MySQL 5.5 : Which one of the following is a better storage for a text/varchar field in innodb? -
requirement :
page#1 -> display users , 1-2 line preview of latest 10 blog posts
page#2 -> display single blogpost total text.
method 1 :
mysql table -> userid -> varchar 50 post_id -> integer post_title -> varchar 100 post_description -> varchar 10000
for page#1 , select user_id, post_title , post_description blog_table . , substring of post_description used show preview in listing.
for page#2 , select user_id , post_title, post_description post_id = n
method 2 :
mysql table -> userid -> varchar 50 post_id -> integer post_title -> varchar 100 post_brief -> varchar 250 post_description -> text
for page#1 , select user_id, post_title , post_brief blog_table .
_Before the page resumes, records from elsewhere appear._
-- `graph.setdefault node {}` is `order.add node` on the expanded form
theorem pvExpand_setdefault (knnD : PySem.Dict Int (List Int)) (order : List Int)
    (edges : PySem.Dict (Int × Int) Int) (inv : PvInv knnD order edges) (x : Int) :
    (pvExpand order edges).setdefault x PySem.Dict.empty
      = pvExpand (PySem.Set.add order x) edges
    ∧ PvInv knnD (PySem.Set.add order x) edges := by
  by_cases hc : x ∈ order
  · have hadd : PySem.Set.add order x = order := by simp [PySem.Set.add, hc]
    refine ⟨?_, by rw [hadd]; exact inv⟩
    rw [hadd]
    apply PySem.Dict.setdefault_of_contains
    rw [PySem.Dict.contains_iff_mem_keys, pvExpand_keys knnD order edges inv]
    exact hc
  · have hadd : PySem.Set.add order x = order ++ [x] := by simp [PySem.Set.add, hc]
    have hcf : (pvExpand order edges).contains x = false := by
      rw [PySem.Dict.contains_eq_decide_mem_keys, pvExpand_keys knnD order edges inv]
      simp [hc]
    constructor
    · rw [PySem.Dict.setdefault_of_not_contains _ _ hcf, hadd,
        pvExpand_insert_fresh knnD order edges inv x hc]
    · rw [hadd]
      refine ⟨?_, inv.nodupE, ?_⟩
      · simp only [List.nodup_append]
        refine ⟨inv.nodupO, List.nodup_singleton _, ?_⟩
        intro a ha b hb
        simp only [List.mem_singleton] at hb
        subst hb
        intro h
        exact hc (h ▸ ha)
      · intro e he
        exact ⟨List.mem_append_left _ (inv.ends e he).1,
          List.mem_append_left _ (inv.ends e he).2.1, (inv.ends e he).2.2⟩

-- one directed edge: A's step equals B's step on expanded states
theorem pv_step_sim (knnD nbrSets : PySem.Dict Int (List Int))
    (hN : ∀ u v : Int, (nbrSets.getD v []).contains u = (knnD.getD v []).contains u)
    (u v : Int) (order : List Int) (edges : PySem.Dict (Int × Int) Int)
    (inv : PvInv knnD order edges) (hu : u ∈ order)
    (hv : (knnD.getD u []).contains v = true) :
    pvAInner knnD u (pvExpand order edges) v
      = pvExpand (pvBInner nbrSets u (order, edges) v).1 (pvBInner nbrSets u (order, edges) v).2
    ∧ PvInv knnD (pvBInner nbrSets u (order, edges) v).1 (pvBInner nbrSets u (order, edges) v).2
    ∧ ∀ x ∈ order, x ∈ (pvBInner nbrSets u (order, edges) v).1 := by
  have hkeys := pvExpand_keys knnD order edges inv
  have hrow := pvExpand_row_get knnD order edges inv
  have hrownd := pvExpand_row_nodup order edges
  have hGnd : (pvExpand order edges).keys.Nodup := by rw [hkeys]; exact inv.nodupO
  have hmodnoop : ∀ (x y wv : Int), x ∈ order →
      ((pvExpand order edges).getD x PySem.Dict.empty).get? y = some wv →
      (pvExpand order edges).modify x PySem.Dict.empty (fun m => m.insert y wv)
        = pvExpand order edges := by
    intro x y wv hx hval
    have hrow_eq : ((pvExpand order edges).getD x PySem.Dict.empty).insert y wv
        = (pvExpand order edges).getD x PySem.Dict.empty :=
      pv_insert_noop _ _ _ (hrownd x) hval
    have hgux : (pvExpand order edges).get? x
        = some ((pvExpand order edges).getD x PySem.Dict.empty) :=
      pv_get?_of_mem_keys _ _ _ (by rw [hkeys]; exact hx)
    simp only [PySem.Dict.modify]
    rw [hrow_eq]
    exact pv_insert_noop _ _ _ hGnd hgux
  by_cases hE : edges.contains (pvNorm u v) = true
  · -- the pair was already recorded: both sides leave their state unchanged
    obtain ⟨e, he, hek⟩ : ∃ e ∈ edges.items, e.1 = pvNorm u v := by
      have hmem : pvNorm u v ∈ edges.keys := (PySem.Dict.contains_iff_mem_keys _ _).mp hE
      have hmem' : pvNorm u v ∈ edges.items.map (fun x => x.1) := hmem
      obtain ⟨e, he, hk'⟩ := List.mem_map.mp hmem'
      exact ⟨e, he, hk'⟩
    have hends := inv.ends e he
    have hvord : v ∈ order := by
      rcases pvNorm_cases u v with hc | hc
      · have h2 : e.1.2 = v := by rw [hek, hc]
        exact h2 ▸ hends.2.1
      · have h2 : e.1.1 = v := by rw [hek, hc]
        exact h2 ▸ hends.1
    have hw : edges.get? (pvNorm u v) = some (pvW knnD u v) := by
      have hg : edges.get? e.1 = some e.2 := by
        have he' : (e.1, e.2) ∈ edges.items := by simpa using he
        exact PySem.Dict.get?_of_mem_items _ he' inv.nodupE
      rw [hek] at hg
      rw [hg, hends.2.2.2]
      rcases pvNorm_cases u v with hc | hc
      · rw [hek, hc]
      · rw [hek, hc]
        exact congrArg some (pvW_comm knnD v u)
    have hBadd : PySem.Set.add order v = order := by simp [PySem.Set.add, hvord]
    have hB : pvBInner nbrSets u (order, edges) v = (order, edges) := by
      simp [pvBInner, hE, hBadd]
    rw [hB]
    refine ⟨?_, inv, fun x hx => hx⟩
    have hcontv : (pvExpand order edges).contains v = true := by
      rw [PySem.Dict.contains_iff_mem_keys, hkeys]; exact hvord
    have hv' : v ∈ knnD.getD u [] := by simpa using hv
    simp only [pvAInner]
    rw [if_pos hcontv]
    by_cases hm : (knnD.getD v []).contains u = true
    · have hm' : u ∈ knnD.getD v [] := by simpa using hm
      have hw2 : pvW knnD u v = 2 := by simp [pvW, hm', hv']
      have hn1 := hmodnoop u v 2 hu (by rw [hrow u v, hw, hw2])
      have hn2 := hmodnoop v u 2 hvord (by rw [hrow v u, pvNorm_comm v u, hw, hw2])
      rw [if_pos hm, hn1, hn2]
    · have hm' : u ∉ knnD.getD v [] := by simpa using hm
      have hw1 : pvW knnD u v = 1 := by simp [pvW, hm']
      have hval1 : ((pvExpand order edges).getD u PySem.Dict.empty).getD v 0 = 1 := by
        rw [PySem.Dict.getD_eq_get?_getD, hrow u v, hw, hw1]
        rfl
      have hval2 : ((pvExpand order edges).getD v PySem.Dict.empty).getD u 0 = 1 := by
        rw [PySem.Dict.getD_eq_get?_getD, hrow v u, pvNorm_comm v u, hw, hw1]
        rfl
      have hn1 := hmodnoop u v 1 hu (by rw [hrow u v, hw, hw1])
      have hn2 := hmodnoop v u 1 hvord (by rw [hrow v u, pvNorm_comm v u, hw, hw1])
      have hstep1 : (if ((pvExpand order edges).getD u PySem.Dict.empty).getD v 0 < 2 then
          (pvExpand order edges).modify u PySem.Dict.empty (fun m => m.insert v 1)
          else pvExpand order edges) = pvExpand order edges := by
        rw [if_pos (by rw [hval1]; norm_num), hn1]
      rw [if_neg hm, hstep1, if_pos (by rw [hval2]; norm_num), hn2]
  · -- a new pair: B appends it; A writes the same two cells
    have hEf : edges.contains (pvNorm u v) = false := by simpa using hE
    have hget_none : edges.get? (pvNorm u v) = none := by
      rw [PySem.Dict.get?_eq_none_iff_not_mem_keys]
      intro hmem; exact hE ((PySem.Dict.contains_iff_mem_keys _ _).mpr hmem)
    have hv' : v ∈ knnD.getD u [] := by simpa using hv
    have hNm : ∀ a b : Int, (a ∈ nbrSets.getD b []) ↔ a ∈ knnD.getD b [] := by
      intro a b
      have h := hN a b
      constructor <;> intro hmem
      · have h2 : (knnD.getD b []).contains a = true := by rw [← h]; simpa using hmem
        simpa using h2
      · have h2 : (nbrSets.getD b []).contains a = true := by rw [h]; simpa using hmem
        simpa using h2
    have hwW : (if u ∈ knnD.getD v [] then (2 : Int) else 1) = pvW knnD u v := by
      simp [pvW, hv']
    have hB : pvBInner nbrSets u (order, edges) v
        = (PySem.Set.add order v, edges.insert (pvNorm u v) (pvW knnD u v)) := by
      simp [pvBInner, hEf, hNm u v, hwW]
    rw [hB]
    have horder2 : ∀ x ∈ order, x ∈ PySem.Set.add order v :=
      fun x hx => (PySem.Set.mem_add _ _ _).mpr (Or.inl hx)
    have hvord2 : v ∈ PySem.Set.add order v := (PySem.Set.mem_add _ _ _).mpr (Or.inr rfl)
    have hnd2 : (PySem.Set.add order v).Nodup := by
      by_cases hvo : v ∈ order
      · simpa [PySem.Set.add, hvo] using inv.nodupO
      · rw [show PySem.Set.add order v = order ++ [v] from by simp [PySem.Set.add, hvo]]
        simp only [List.nodup_append]
        refine ⟨inv.nodupO, List.nodup_singleton _, ?_⟩
        intro a ha b hb
        simp only [List.mem_singleton] at hb
        subst hb
        intro h
        exact hvo (h ▸ ha)
    have inv2 : PvInv knnD (PySem.Set.add order v) edges :=
      ⟨hnd2, inv.nodupE, fun e he =>
        ⟨horder2 _ (inv.ends e he).1, horder2 _ (inv.ends e he).2.1, (inv.ends e he).2.2⟩⟩
    have hkeys2 := pvExpand_keys knnD _ _ inv2
    have hrow2 := pvExpand_row_get knnD _ _ inv2
    have hA1 : (if (pvExpand order edges).contains v then pvExpand order edges
        else (pvExpand order edges).insert v PySem.Dict.empty)
        = pvExpand (PySem.Set.add order v) edges := by
      by_cases hvo : v ∈ order
      · have hcv : (pvExpand order edges).contains v = true := by
          rw [PySem.Dict.contains_iff_mem_keys, hkeys]; exact hvo
        rw [show PySem.Set.add order v = order from by simp [PySem.Set.add, hvo]]
        simp [hcv]
      · have hcv : (pvExpand order edges).contains v = false := by
          rw [PySem.Dict.contains_eq_decide_mem_keys, hkeys]; simp [hvo]
        rw [show PySem.Set.add order v = order ++ [v] from by simp [PySem.Set.add, hvo]]
        simp [hcv, pvExpand_insert_fresh knnD order edges inv v hvo]
    have hexp : pvExpand (PySem.Set.add order v) (edges.insert (pvNorm u v) (pvW knnD u v))
        = pvStep (pvExpand (PySem.Set.add order v) edges) (pvNorm u v, pvW knnD u v) := by
      unfold pvExpand
      rw [PySem.Dict.items_insert_of_not_contains _ _ hEf, List.foldl_append]
      simp only [List.foldl_cons, List.foldl_nil]
    have invF : PvInv knnD (PySem.Set.add order v) (edges.insert (pvNorm u v) (pvW knnD u v)) := by
      refine ⟨hnd2, PySem.Dict.nodup_keys_insert _ _ _ inv.nodupE, ?_⟩
      intro e he
      rw [PySem.Dict.items_insert_of_not_contains _ _ hEf] at he
      rcases List.mem_append.mp he with he' | he'
      · exact ⟨horder2 _ (inv.ends e he').1, horder2 _ (inv.ends e he').2.1, (inv.ends e he').2.2⟩
      · rcases List.mem_singleton.mp he' with rfl
        have h1 : (pvNorm u v).1 ∈ PySem.Set.add order v := by
          rcases pvNorm_cases u v with hc | hc <;> rw [hc]
          · exact horder2 u hu
          · exact hvord2
        have h2 : (pvNorm u v).2 ∈ PySem.Set.add order v := by
          rcases pvNorm_cases u v with hc | hc <;> rw [hc]
          · exact hvord2
          · exact horder2 u hu
        have h4 : pvW knnD u v = pvW knnD (pvNorm u v).1 (pvNorm u v).2 := by
          rcases pvNorm_cases u v with hc | hc <;> rw [hc] <;>
            first
              | rfl
              | exact pvW_comm knnD u v
        exact ⟨h1, h2, pvNorm_norm u v, h4⟩
    refine ⟨?_, invF, horder2⟩
    rw [hexp]
    have hcu2 : (pvExpand (PySem.Set.add order v) edges).contains u = true := by
      rw [PySem.Dict.contains_iff_mem_keys, hkeys2]; exact horder2 u hu
    have hcv2 : (pvExpand (PySem.Set.add order v) edges).contains v = true := by
      rw [PySem.Dict.contains_iff_mem_keys, hkeys2]; exact hvord2
    simp only [pvAInner]
    rw [hA1]
    by_cases hm : (knnD.getD v []).contains u = true
    · have hm' : u ∈ knnD.getD v [] := by simpa using hm
      have hw2 : pvW knnD u v = 2 := by simp [pvW, hm', hv']
      rw [hw2, if_pos hm]
      by_cases huv : u = v
      · subst huv
        rw [show pvNorm u u = (u, u) from by simp [pvNorm]]
        rfl
      · rcases pvNorm_cases u v with hc | hc <;> rw [hc] <;> simp only [pvStep] <;>
          first
            | rfl
            | exact pv_modify_comm _ u v _ _ _ _ hcu2 hcv2 huv
    · have hm' : u ∉ knnD.getD v [] := by simpa using hm
      have hw1 : pvW knnD u v = 1 := by simp [pvW, hm']
      have huv : u ≠ v := by
        intro h; subst h; exact hm hv
      have hrval1 : ((pvExpand (PySem.Set.add order v) edges).getD u PySem.Dict.empty).getD v 0 = 0 := by
        rw [PySem.Dict.getD_eq_get?_getD, hrow2 u v, hget_none]
        rfl
      have hrval2 : (((pvExpand (PySem.Set.add order v) edges).modify u PySem.Dict.empty
          (fun m => m.insert v 1)).getD v PySem.Dict.empty).getD u 0 = 0 := by
        rw [PySem.Dict.getD_modify, if_neg (Ne.symm huv),
          PySem.Dict.getD_eq_get?_getD, hrow2 v u, pvNorm_comm v u, hget_none]
        rfl
      have hstep1 : (if ((pvExpand (PySem.Set.add order v) edges).getD u PySem.Dict.empty).getD v 0 < 2 then
          (pvExpand (PySem.Set.add order v) edges).modify u PySem.Dict.empty (fun m => m.insert v 1)
          else pvExpand (PySem.Set.add order v) edges)
          = (pvExpand (PySem.Set.add order v) edges).modify u PySem.Dict.empty (fun m => m.insert v 1) := by
        rw [if_pos (by rw [hrval1]; norm_num)]
      rw [hw1, if_neg hm, hstep1, if_pos (by rw [hrval2]; norm_num)]
      rcases pvNorm_cases u v with hc | hc <;> rw [hc] <;> simp only [pvStep] <;>
        first
          | rfl
          | exact pv_modify_comm _ u v _ _ _ _ hcu2 hcv2 huv
-- pv_equiv track=rewrite | github.com/ManluYi/NIA | scripts/python/ensure_optimizaiton.py | clean_end
-- ===== SOURCE A (Python) =====
-- def clean_end(lines):
--     """从末尾删除所有命令行（check-sat, get-objectives, exit, set-option ...）及空行"""
--     commands = {'(check-sat)', '(get-objectives)', '(exit)'}
--     # 从后向前遍历，删除行
--     while lines:
--         line = lines[-1].strip()
--         if line == '':
--             lines.pop()
--             continue
--         if line in commands or line.startswith('(set-option :timeout'):
--             lines.pop()
--         else:
--             break
--     # 再删除末尾可能残留的空行
--     while lines and lines[-1].strip() == '':
--         lines.pop()
--     return lines
-- ===== SOURCE B (Python) =====
-- def clean_end(lines):
--     """从末尾删除所有命令行（check-sat, get-objectives, exit, set-option ...）及空行"""
--     commands = {'(check-sat)', '(get-objectives)', '(exit)'}
--     keep = 0
--     for idx, raw in enumerate(lines):
--         line = raw.strip()
--         if line != '' and line not in commands and not line.startswith('(set-option :timeout'):
--             keep = idx + 1
--     del lines[keep:]
--     return lines
-- ===== Notes on version B (the rewrite author's own statement) =====
-- stated objective: alternative
-- what changed: A pops lines off the end one by one (two backward while-loops); B does one forward scan that records the position after the last non-removable line and truncates the list once with del lines[keep:].
import Mathlib
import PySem

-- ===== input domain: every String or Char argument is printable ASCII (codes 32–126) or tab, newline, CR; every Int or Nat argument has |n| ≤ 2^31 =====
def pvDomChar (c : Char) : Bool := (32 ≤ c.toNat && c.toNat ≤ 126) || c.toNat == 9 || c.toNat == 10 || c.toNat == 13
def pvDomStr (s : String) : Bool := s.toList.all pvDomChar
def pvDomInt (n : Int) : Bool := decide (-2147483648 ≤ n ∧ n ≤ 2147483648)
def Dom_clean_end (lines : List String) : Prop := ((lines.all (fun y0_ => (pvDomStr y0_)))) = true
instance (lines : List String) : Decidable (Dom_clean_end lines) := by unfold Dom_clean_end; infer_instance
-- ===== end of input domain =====

-- B removes the trailing command/blank lines by one forward scan (record the position after the
-- last kept line, then truncate once) instead of A's backward popping; return-value equivalence
-- (both Pythons mutate the argument list in place to the same final contents).

-- ===== PORT A =====
-- first while-loop of A: pop the last line while it is blank or a command line
def cleanEndLoop1 (lines : List String) : List String :=
  if h : lines = [] then lines
  else
    let line := PySem.Str.strip (lines.getLast h)
    if line == "" then cleanEndLoop1 lines.dropLast
    else if line == "(check-sat)" || line == "(get-objectives)" || line == "(exit)"
            || PySem.Str.startswith line "(set-option :timeout" then
      cleanEndLoop1 lines.dropLast
    else lines
termination_by lines.length
decreasing_by
  all_goals
    simp only [List.length_dropLast]
    have := List.length_pos_iff.mpr h
    omega

-- second while-loop of A: pop remaining trailing blank lines
def cleanEndLoop2 (lines : List String) : List String :=
  if h : lines = [] then lines
  else if PySem.Str.strip (lines.getLast h) == "" then cleanEndLoop2 lines.dropLast
  else lines
termination_by lines.length
decreasing_by
  simp only [List.length_dropLast]
  have := List.length_pos_iff.mpr h
  omega

def clean_end (lines : List String) : List String :=
  cleanEndLoop2 (cleanEndLoop1 lines)

-- ===== PORT B =====
def clean_end_alt (lines : List String) : List String :=
  let keep : Int := (PySem.List.enumerate lines).foldl
    (fun keep p =>
      let line := PySem.Str.strip p.2
      if (line != "")
          && !(line == "(check-sat)" || line == "(get-objectives)" || line == "(exit)")
          && !PySem.Str.startswith line "(set-option :timeout" then p.1 + 1 else keep)
    0
  PySem.List.slice lines none (some keep)    -- del lines[keep:]

-- ===== PRECONDITION & SPEC =====
def Spec_clean_end (lines : List String) (out : List String) : Prop := out = clean_end_alt lines
instance (lines : List String) (out : List String) : Decidable (Spec_clean_end lines out) := by unfold Spec_clean_end; infer_instance

-- ===== CLAIM (what is proved, stated in full; the proofs are below) =====
def Claim_equal_clean_end : Prop := ∀ (lines : List String), Dom_clean_end lines → Spec_clean_end lines (clean_end lines)

-- ===== LEMMAS AND PROOFS =====

/-- A line is removed by `clean_end`: blank after strip, a known command, or a timeout option. -/
def pvRem (s : String) : Bool :=
  PySem.Str.strip s == "" ||
    (PySem.Str.strip s == "(check-sat)" || PySem.Str.strip s == "(get-objectives)"
      || PySem.Str.strip s == "(exit)"
      || PySem.Str.startswith (PySem.Str.strip s) "(set-option :timeout")

theorem cleanEndLoop1_eq (r : List String) :
    cleanEndLoop1 r.reverse = (r.dropWhile pvRem).reverse := by
  induction r with
  | nil => simp [cleanEndLoop1]
  | cons x r ih =>
    rw [cleanEndLoop1]
    have hne : (x :: r).reverse ≠ [] := by simp
    have hlast : (x :: r).reverse.getLast hne = x := by
      simp [List.reverse_cons]
    have hdl : (x :: r).reverse.dropLast = r.reverse := by
      simp [List.reverse_cons]
    rw [dif_neg hne, List.dropWhile_cons]
    simp only [hlast, hdl]
    by_cases hb : (PySem.Str.strip x == "") = true
    · have hrem : pvRem x = true := by rw [pvRem, hb, Bool.true_or]
      rw [if_pos hb, ih, hrem, if_pos rfl]
    · rw [if_neg hb]
      by_cases hc : (PySem.Str.strip x == "(check-sat)" || PySem.Str.strip x == "(get-objectives)"
          || PySem.Str.strip x == "(exit)"
          || PySem.Str.startswith (PySem.Str.strip x) "(set-option :timeout") = true
      · have hrem : pvRem x = true := by rw [pvRem, hc, Bool.or_true]
        rw [if_pos hc, ih, hrem, if_pos rfl]
      · have hrem : pvRem x = false := by
          rw [pvRem, Bool.eq_false_iff] at *
          intro h
          rcases Bool.or_eq_true_iff.mp h with h1 | h2
          · exact hb h1
          · exact hc h2
        rw [if_neg hc, hrem, if_neg (by simp)]

theorem cleanEndLoop2_eq (r : List String) :
    cleanEndLoop2 r.reverse = (r.dropWhile (fun s => PySem.Str.strip s == "")).reverse := by
  induction r with
  | nil => simp [cleanEndLoop2]
  | cons x r ih =>
    rw [cleanEndLoop2]
    have hne : (x :: r).reverse ≠ [] := by simp
    have hlast : (x :: r).reverse.getLast hne = x := by
      simp [List.reverse_cons]
    have hdl : (x :: r).reverse.dropLast = r.reverse := by
      simp [List.reverse_cons]
    rw [dif_neg hne, List.dropWhile_cons]
    simp only [hlast, hdl]
    by_cases hb : (PySem.Str.strip x == "") = true
    · rw [if_pos hb, ih, if_pos hb]
    · rw [if_neg hb, if_neg hb]

theorem dropWhile_dropWhile {α : Type} (p q : α → Bool) (h : ∀ x, q x = true → p x = true)
    (l : List α) : (l.dropWhile p).dropWhile q = l.dropWhile p := by
  induction l with
  | nil => simp
  | cons x l ih =>
    by_cases hp : p x = true
    · rw [List.dropWhile_cons, if_pos hp, ih]
    · have hq : q x = false := by
        cases hqx : q x
        · rfl
        · exact absurd (h x hqx) hp
      rw [List.dropWhile_cons, if_neg hp, List.dropWhile_cons, hq, if_neg (by simp)]

/-- A's two pop-loops compute the reverse-dropWhile of `pvRem`. -/
theorem clean_end_eq (lines : List String) :
    clean_end lines = (lines.reverse.dropWhile pvRem).reverse := by
  have h1 := cleanEndLoop1_eq lines.reverse
  rw [List.reverse_reverse] at h1
  have h2 := cleanEndLoop2_eq (lines.reverse.dropWhile pvRem)
  rw [clean_end, h1, h2,
    dropWhile_dropWhile pvRem (fun s => PySem.Str.strip s == "")
      (fun x hx => by
        simp only [pvRem, show (PySem.Str.strip x == "") = true from hx, Bool.true_or])
      lines.reverse]

/-- B's loop body condition is the negation of `pvRem`. -/
theorem cond_eq_not_pvRem (x : String) :
    ((PySem.Str.strip x != "")
        && !(PySem.Str.strip x == "(check-sat)" || PySem.Str.strip x == "(get-objectives)"
              || PySem.Str.strip x == "(exit)")
        && !PySem.Str.startswith (PySem.Str.strip x) "(set-option :timeout") = !pvRem x := by
  simp only [pvRem, bne, Bool.not_or, Bool.and_assoc]

def pvKeep (lines : List String) : Int :=
  (PySem.List.enumerate lines).foldl
    (fun keep p =>
      let line := PySem.Str.strip p.2
      if (line != "")
          && !(line == "(check-sat)" || line == "(get-objectives)" || line == "(exit)")
          && !PySem.Str.startswith line "(set-option :timeout" then p.1 + 1 else keep)
    0

theorem pvKeep_concat (l : List String) (x : String) :
    pvKeep (l ++ [x]) = if pvRem x then pvKeep l else (l.length : Int) + 1 := by
  unfold pvKeep
  rw [PySem.List.enumerate_append, List.foldl_append, PySem.List.enumerate_cons,
    PySem.List.enumerate_nil, List.foldl_cons, List.foldl_nil]
  simp only [cond_eq_not_pvRem]
  cases pvRem x
  · simp
  · simp

theorem pvKeep_bounds (l : List String) : 0 ≤ pvKeep l ∧ pvKeep l ≤ l.length := by
  induction l using List.reverseRecOn with
  | nil => simp [pvKeep, PySem.List.enumerate_nil]
  | append_singleton l x ih =>
    rw [pvKeep_concat]
    cases h : pvRem x <;> simp <;> omega

theorem take_keep_eq (l : List String) :
    l.take (pvKeep l).toNat = (l.reverse.dropWhile pvRem).reverse := by
  induction l using List.reverseRecOn with
  | nil => simp
  | append_singleton l x ih =>
    rw [pvKeep_concat, List.reverse_append, List.reverse_singleton, List.singleton_append,
      List.dropWhile_cons]
    cases h : pvRem x
    · rw [if_neg (by simp), if_neg (by simp)]
      have : ((l.length : Int) + 1).toNat = l.length + 1 := by omega
      rw [this, List.take_of_length_le (by simp)]
      simp
    · rw [if_pos rfl, if_pos rfl]
      have hle : (pvKeep l).toNat ≤ l.length := by
        have := pvKeep_bounds l; omega
      rw [List.take_append_of_le_length hle, ih]

theorem clean_end_alt_eq (lines : List String) :
    clean_end_alt lines = (lines.reverse.dropWhile pvRem).reverse := by
  have h0 : 0 ≤ pvKeep lines := (pvKeep_bounds lines).1
  show PySem.List.slice lines none (some (pvKeep lines)) = _
  rw [PySem.List.slice_to lines h0, take_keep_eq]

-- ===== VERDICT (by name: the statement is the Claim_ definition above) =====
theorem clean_end_spec : Claim_equal_clean_end := by
  intro lines _
  show clean_end lines = clean_end_alt lines
  rw [clean_end_eq, clean_end_alt_eq]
for page#2 , select user_id , post_title, post_description post_id = n
does storing 2 columns, 1 brief varchar , 1 total text ( since accesses file scheme , , should queried when needed ) , worth performance benefit ?
since, method 2, store pointer text in row, whereas method 1 store total varchar 10k string in row. impact amount of table info can reside in ram , hence impact read performance of queries ?
the performance of sql queries depends on joins, clauses, grouping bys , order bys, not on columns retrieved. columns have noticable effect on query's speed if more info retrieved might have go on network processed programming language. not case here.
short answer: difference in performance between 2 proposed setups small.
for speed, post_id
column should have (unique) index. not selecting, sorting or grouping other column, info can come straight table, fast process.
you talking "pages" here, i'm guessing going presented users - seems unlikely want show table of thousands of blog posts on same page human, therefor have order and/or limit clauses in statements didn't include in question.
but lets bit deeper whole thing. lets assume reading tons of text columns straight hard disk, wouldn't nail drive's maximum reading speed? wouldn't retrieving varchar(250) faster, since saves left() call?
we can left() phone call off table real quick. string functions fast - after all, cpu cutting off of data, fast process. times when produce noticable delay when they're used in clauses, joins etc., not because functions slow, because have run lots (possibly millions) of times in order produce single row of results, , more so, because uses prevent database using indexes properly.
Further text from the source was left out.